The easiest way to get at the control wiring is often to
unbolt the 12 MOSFETs from the heatsink. Then (with chassis connections
undone) the entire circuit assembly will pull free of the chassis.
However, when installing more than one or two MOSFETs,
it's best to have the heatsink bars on to line up the new ones with the
mounting holes. In this case a good way to
get better access is to unbolt the heatsink bars from the chassis,
which again allows removal of the circuit.

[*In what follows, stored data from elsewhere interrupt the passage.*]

-- pv_equiv track=rewrite | github.com/cyruscyliu/Morpheus | tools/llcg/mutators/scan.py | parse_blocks_labels
-- ===== SOURCE A (Python) =====
-- from typing import Dict, List, Optional, Set, Tuple
--
-- def parse_blocks_labels(text: str) -> Set[str]:
--     labels: Set[str] = set()
--     blocks: List[List[str]] = []
--     cur: List[str] = []
--     for ln in text.splitlines():
--         if ln.strip() == "":
--             if cur:
--                 blocks.append(cur)
--                 cur = []
--             continue
--         cur.append(ln)
--     if cur:
--         blocks.append(cur)
--
--     for block in blocks:
--         label = None
--         for ln in block:
--             s = ln.strip()
--             if not s or s.startswith("#"):
--                 continue
--             if s.startswith("["):
--                 parts = s.split(None, 1)
--                 if len(parts) == 2:
--                     label = parts[1].strip()
--             else:
--                 label = s
--             break
--         if label:
--             labels.add(label)
--     return labels
-- ===== SOURCE B (Python) =====
-- def parse_blocks_labels(text):
--     # Single streaming pass: no intermediate blocks list; a per-block
--     # 'resolved' flag replaces the inner scan-with-break.
--     labels = set()
--     resolved = False
--     for ln in text.splitlines():
--         s = ln.strip()
--         if s == "":
--             resolved = False
--             continue
--         if resolved or s.startswith("#"):
--             continue
--         resolved = True
--         if s.startswith("["):
--             parts = s.split(None, 1)
--             label = parts[1].strip() if len(parts) == 2 else ""
--         else:
--             label = s
--         if label:
--             labels.add(label)
--     return labels
-- ===== Notes on version B (the rewrite author's own statement) =====
-- stated objective: alternative
-- what changed: Replaced A's two-phase design (build a list of line-blocks, then scan each block for its first label) by a single streaming pass over splitlines() with a per-block boolean flag, so no intermediate blocks list exists.
import Mathlib
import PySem

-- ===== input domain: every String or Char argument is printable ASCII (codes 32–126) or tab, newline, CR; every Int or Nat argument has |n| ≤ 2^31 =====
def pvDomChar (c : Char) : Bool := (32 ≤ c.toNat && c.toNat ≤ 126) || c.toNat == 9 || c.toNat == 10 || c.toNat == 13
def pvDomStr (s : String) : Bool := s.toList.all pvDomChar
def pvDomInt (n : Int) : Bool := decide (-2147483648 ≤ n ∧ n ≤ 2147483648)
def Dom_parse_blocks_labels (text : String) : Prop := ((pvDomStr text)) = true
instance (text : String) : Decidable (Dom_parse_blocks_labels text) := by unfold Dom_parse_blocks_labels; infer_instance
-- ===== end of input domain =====

-- B replaces A's two-phase blocks-then-scan design by one streaming pass with a
-- per-block boolean flag (objective: alternative decomposition, same cost).

-- ===== PORT A =====
-- first loop of A: split the lines into blank-separated blocks
def pvSplitBlocks : List String → List (List String) → List String → List (List String)
  | [], blocks, cur => if cur = [] then blocks else blocks ++ [cur]
  | ln :: rest, blocks, cur =>
    if PySem.Str.strip ln = "" then
      if cur = [] then pvSplitBlocks rest blocks []
      else pvSplitBlocks rest (blocks ++ [cur]) []
    else pvSplitBlocks rest blocks (cur ++ [ln])

-- inner loop of A over one block: the value of 'label' at the break / loop end
def pvBlockLabel : List String → Option String
  | [] => none
  | ln :: rest =>
    let s := PySem.Str.strip ln
    if s = "" || PySem.Str.startswith s "#" then pvBlockLabel rest
    else if PySem.Str.startswith s "[" then
      let parts := PySem.Str.split₀Max s 1
      if parts.length = 2 then some (PySem.Str.strip (parts.getD 1 "")) else none
    else some s

-- A's 'if label: labels.add(label)'
def pvAddLabel (labels : List String) (lbl : Option String) : List String :=
  match lbl with
  | some l => if l ≠ "" then PySem.Set.add labels l else labels
  | none => labels

def parse_blocks_labels (text : String) : List String :=
  (pvSplitBlocks (PySem.Str.splitlines text) [] []).foldl
    (fun labels block => pvAddLabel labels (pvBlockLabel block)) []

-- ===== PORT B =====
-- resolve the current block on non-comment line with stripped content s
def pvResolve (labels : List String) (s : String) : List String :=
  let label :=
    if PySem.Str.startswith s "[" then
      let parts := PySem.Str.split₀Max s 1
      if parts.length = 2 then PySem.Str.strip (parts.getD 1 "") else ""
    else s
  if label ≠ "" then PySem.Set.add labels label else labels

-- B's single streaming loop over the lines
def pvScan : List String → List String → Bool → List String
  | [], labels, _ => labels
  | ln :: rest, labels, resolved =>
    let s := PySem.Str.strip ln
    if s = "" then pvScan rest labels false
    else if resolved || PySem.Str.startswith s "#" then pvScan rest labels resolved
    else pvScan rest (pvResolve labels s) true

def parse_blocks_labels_alt (text : String) : List String :=
  pvScan (PySem.Str.splitlines text) [] false

-- ===== PRECONDITION & SPEC =====
def Spec_parse_blocks_labels (text : String) (out : List String) : Prop := out = parse_blocks_labels_alt text
instance (text : String) (out : List String) : Decidable (Spec_parse_blocks_labels text out) := by unfold Spec_parse_blocks_labels; infer_instance

-- ===== CLAIM (what is proved, stated in full; the proofs are below) =====
def Claim_equal_parse_blocks_labels : Prop := ∀ (text : String), Dom_parse_blocks_labels text → Spec_parse_blocks_labels text (parse_blocks_labels text)

-- ===== LEMMAS AND PROOFS =====

-- a line is a pure comment line (nonblank, stripped content starts with '#')
def pvIsComment (ln : String) : Prop :=
  PySem.Str.strip ln ≠ "" ∧ PySem.Str.startswith (PySem.Str.strip ln) "#" = true

-- the label fold of A's second loop, with accumulator
def pvLabelFold (blocks : List (List String)) (L : List String) : List String :=
  blocks.foldl (fun labels block => pvAddLabel labels (pvBlockLabel block)) L

lemma pvBlockLabel_comments (cur : List String) (h : ∀ ln ∈ cur, pvIsComment ln) (xs : List String) :
    pvBlockLabel (cur ++ xs) = pvBlockLabel xs := by
  induction cur with
  | nil => simp
  | cons ln rest ih =>
    obtain ⟨h1, h2⟩ := h ln (by simp)
    simp only [List.cons_append, pvBlockLabel, h2, Bool.or_true, if_true]
    exact ih (fun l hl => h l (by simp [hl]))

-- main invariant, by joint induction over the remaining lines
lemma pvMain : ∀ (lines : List String) (blocks : List (List String)) (cur L : List String),
    ((∀ ln ∈ cur, pvIsComment ln) →
        pvLabelFold (pvSplitBlocks lines blocks cur) L = pvScan lines (pvLabelFold blocks L) false)
    ∧ (cur ≠ [] → (∀ xs, pvBlockLabel (cur ++ xs) = pvBlockLabel cur) →
        pvLabelFold (pvSplitBlocks lines blocks cur) L
          = pvScan lines (pvAddLabel (pvLabelFold blocks L) (pvBlockLabel cur)) true) := by
  intro lines
  induction lines with
  | nil =>
    intro blocks cur L
    constructor
    · intro hc
      by_cases hcur : cur = []
      · simp [pvSplitBlocks, hcur, pvScan]
      · have : pvBlockLabel cur = none := by
          have := pvBlockLabel_comments cur hc []
          simpa using this
        simp [pvSplitBlocks, hcur, pvScan, pvLabelFold, this, pvAddLabel]
    · intro hcur _
      simp [pvSplitBlocks, hcur, pvScan, pvLabelFold]
  | cons ln rest ih =>
    intro blocks cur L
    by_cases hb : PySem.Str.strip ln = ""
    · -- blank line: block boundary
      constructor
      · intro hc
        by_cases hcur : cur = []
        · simp only [pvSplitBlocks, hb, if_true, hcur]
          simpa [pvScan, hb] using (ih blocks [] L).1 (by simp)
        · have hnone : pvBlockLabel cur = none := by
            simpa using pvBlockLabel_comments cur hc []
          simp only [pvSplitBlocks, hb, if_true, hcur, if_false]
          rw [(ih (blocks ++ [cur]) [] L).1 (by simp)]
          simp [pvScan, hb, pvLabelFold, hnone, pvAddLabel]
      · intro hcur hres
        simp only [pvSplitBlocks, hb, if_true, hcur, if_false]
        rw [(ih (blocks ++ [cur]) [] L).1 (by simp)]
        simp [pvScan, hb, pvLabelFold]
    · -- nonblank line
      by_cases hcm : PySem.Str.startswith (PySem.Str.strip ln) "#" = true
      · -- comment line
        have hcmC : PySem.Chars.startswith (PySem.Chars.strip ln.toList) ['#'] = true := by
          simpa using hcm
        constructor
        · intro hc
          simp only [pvSplitBlocks, hb, if_false]
          rw [(ih blocks (cur ++ [ln]) L).1 (by
            intro l hl
            rcases List.mem_append.1 hl with h | h
            · exact hc l h
            · simp at h; subst h; exact ⟨hb, hcm⟩)]
          simp [pvScan, hb, hcmC]
        · intro hcur hres
          simp only [pvSplitBlocks, hb, if_false]
          have hres' : ∀ xs, pvBlockLabel ((cur ++ [ln]) ++ xs) = pvBlockLabel (cur ++ [ln]) := by
            intro xs
            rw [List.append_assoc, hres ([ln] ++ xs), ← hres [ln]]
          rw [(ih blocks (cur ++ [ln]) L).2 (by simp) hres']
          rw [show pvBlockLabel (cur ++ [ln]) = pvBlockLabel cur from hres [ln]]
          simp [pvScan, hb, hcmC]
      · -- resolving line
        have hcmC : PySem.Chars.startswith (PySem.Chars.strip ln.toList) ['#'] = false := by
          simpa using hcm
        have hlnres : ∀ xs, pvBlockLabel (ln :: xs) = pvBlockLabel [ln] := by
          intro xs
          simp [pvBlockLabel, hb, hcmC]
        constructor
        · intro hc
          simp only [pvSplitBlocks, hb, if_false]
          have hres' : ∀ xs, pvBlockLabel ((cur ++ [ln]) ++ xs) = pvBlockLabel (cur ++ [ln]) := by
            intro xs
            rw [List.append_assoc, pvBlockLabel_comments cur hc ([ln] ++ xs),
                pvBlockLabel_comments cur hc [ln]]
            exact hlnres xs
          rw [(ih blocks (cur ++ [ln]) L).2 (by simp) hres']
          rw [show pvBlockLabel (cur ++ [ln]) = pvBlockLabel [ln] from
            pvBlockLabel_comments cur hc [ln]]
          have hadd : pvAddLabel (pvLabelFold blocks L) (pvBlockLabel [ln])
              = pvResolve (pvLabelFold blocks L) (PySem.Str.strip ln) := by
            by_cases hbr : PySem.Str.startswith (PySem.Str.strip ln) "[" = true
            · have hbrC : PySem.Chars.startswith (PySem.Chars.strip ln.toList) ['['] = true := by
                simpa using hbr
              by_cases hlen : (PySem.Str.split₀Max (PySem.Str.strip ln) 1).length = 2
              · simp [pvBlockLabel, pvResolve, pvAddLabel, hb, hcmC, hbrC, hlen]
              · simp [pvBlockLabel, pvResolve, pvAddLabel, hb, hcmC, hbrC, hlen]
            · have hbrC : PySem.Chars.startswith (PySem.Chars.strip ln.toList) ['['] = false := by
                simpa using hbr
              simp [pvBlockLabel, pvResolve, pvAddLabel, hb, hcmC, hbrC]
          rw [hadd]
          simp [pvScan, hb, hcmC]
        · intro hcur hres
          simp only [pvSplitBlocks, hb, if_false]
          have hres' : ∀ xs, pvBlockLabel ((cur ++ [ln]) ++ xs) = pvBlockLabel (cur ++ [ln]) := by
            intro xs
            rw [List.append_assoc, hres ([ln] ++ xs), ← hres [ln]]
          rw [(ih blocks (cur ++ [ln]) L).2 (by simp) hres']
          rw [show pvBlockLabel (cur ++ [ln]) = pvBlockLabel cur from hres [ln]]
          simp [pvScan, hb, hcmC]

-- ===== VERDICT (by name: the statement is the Claim_ definition above) =====
theorem parse_blocks_labels_spec : Claim_equal_parse_blocks_labels := by
  intro text _
  unfold Spec_parse_blocks_labels parse_blocks_labels parse_blocks_labels_alt
  have := (pvMain (PySem.Str.splitlines text) [] [] []).1 (by simp)
  simpa [pvLabelFold] using this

It is important to remember that almost any flaw, any
short or missed or bad connection anywhere, will most often result in
destruction of the circuit - usually the MOSFETs and-or the IR2133
driver chip. Be sure of every connection. Check everything, including
for shorts from each MOSFET drain to the chassis, ie, for a bad
heatsink insulator. Also be sure the bolts are tight, or the MOSFET is
likely to overheat and blow under load.
7.
Making The Chassis/Wiring Box
(Note:
last updated Oct 2010)
[January 2012 comments]

A larger chassis - motor test unit
for the shop
My
current visualization (after considerable experience) of the
most practical layout is an aluminum box about 6" wide, 10" tall, and
4.5" deep [shrinking to 4" x 9.5" x 4.25" - Jan 2012], with the motor
controller occupying one removable side. More
generally, the box has to have the height and depth of the motor
controller side piece, currently 4.25" x 10". The depth depends on the
circuit board size and on how closely the two rows of heat sink are
spaced. It could all be done in less space, but the power transistors
should be well spread out from each other for good cooling, to avoid
destructive thermal run-away. The width of the box is "whatever" as
long as there's room for the components and wiring. The test unit for
the shop is 7" wide, the one in the car is 6", and the one for the
outboard motor, if it is to fit under the hood of the outboard, must be
only about 2" or so - I'll be looking for a very small circuit breaker!
It
is intended that the box be mounted on a vertically oriented surface,
eg, the rear face screwed to a wall of the car. The box can be oriented
vertically (preferred), sideways with the heat sink fins up, or to any
diagonal position that fits well and lets rising air flow past the heat
sink fins -- or to any position if the cooling seems adequate.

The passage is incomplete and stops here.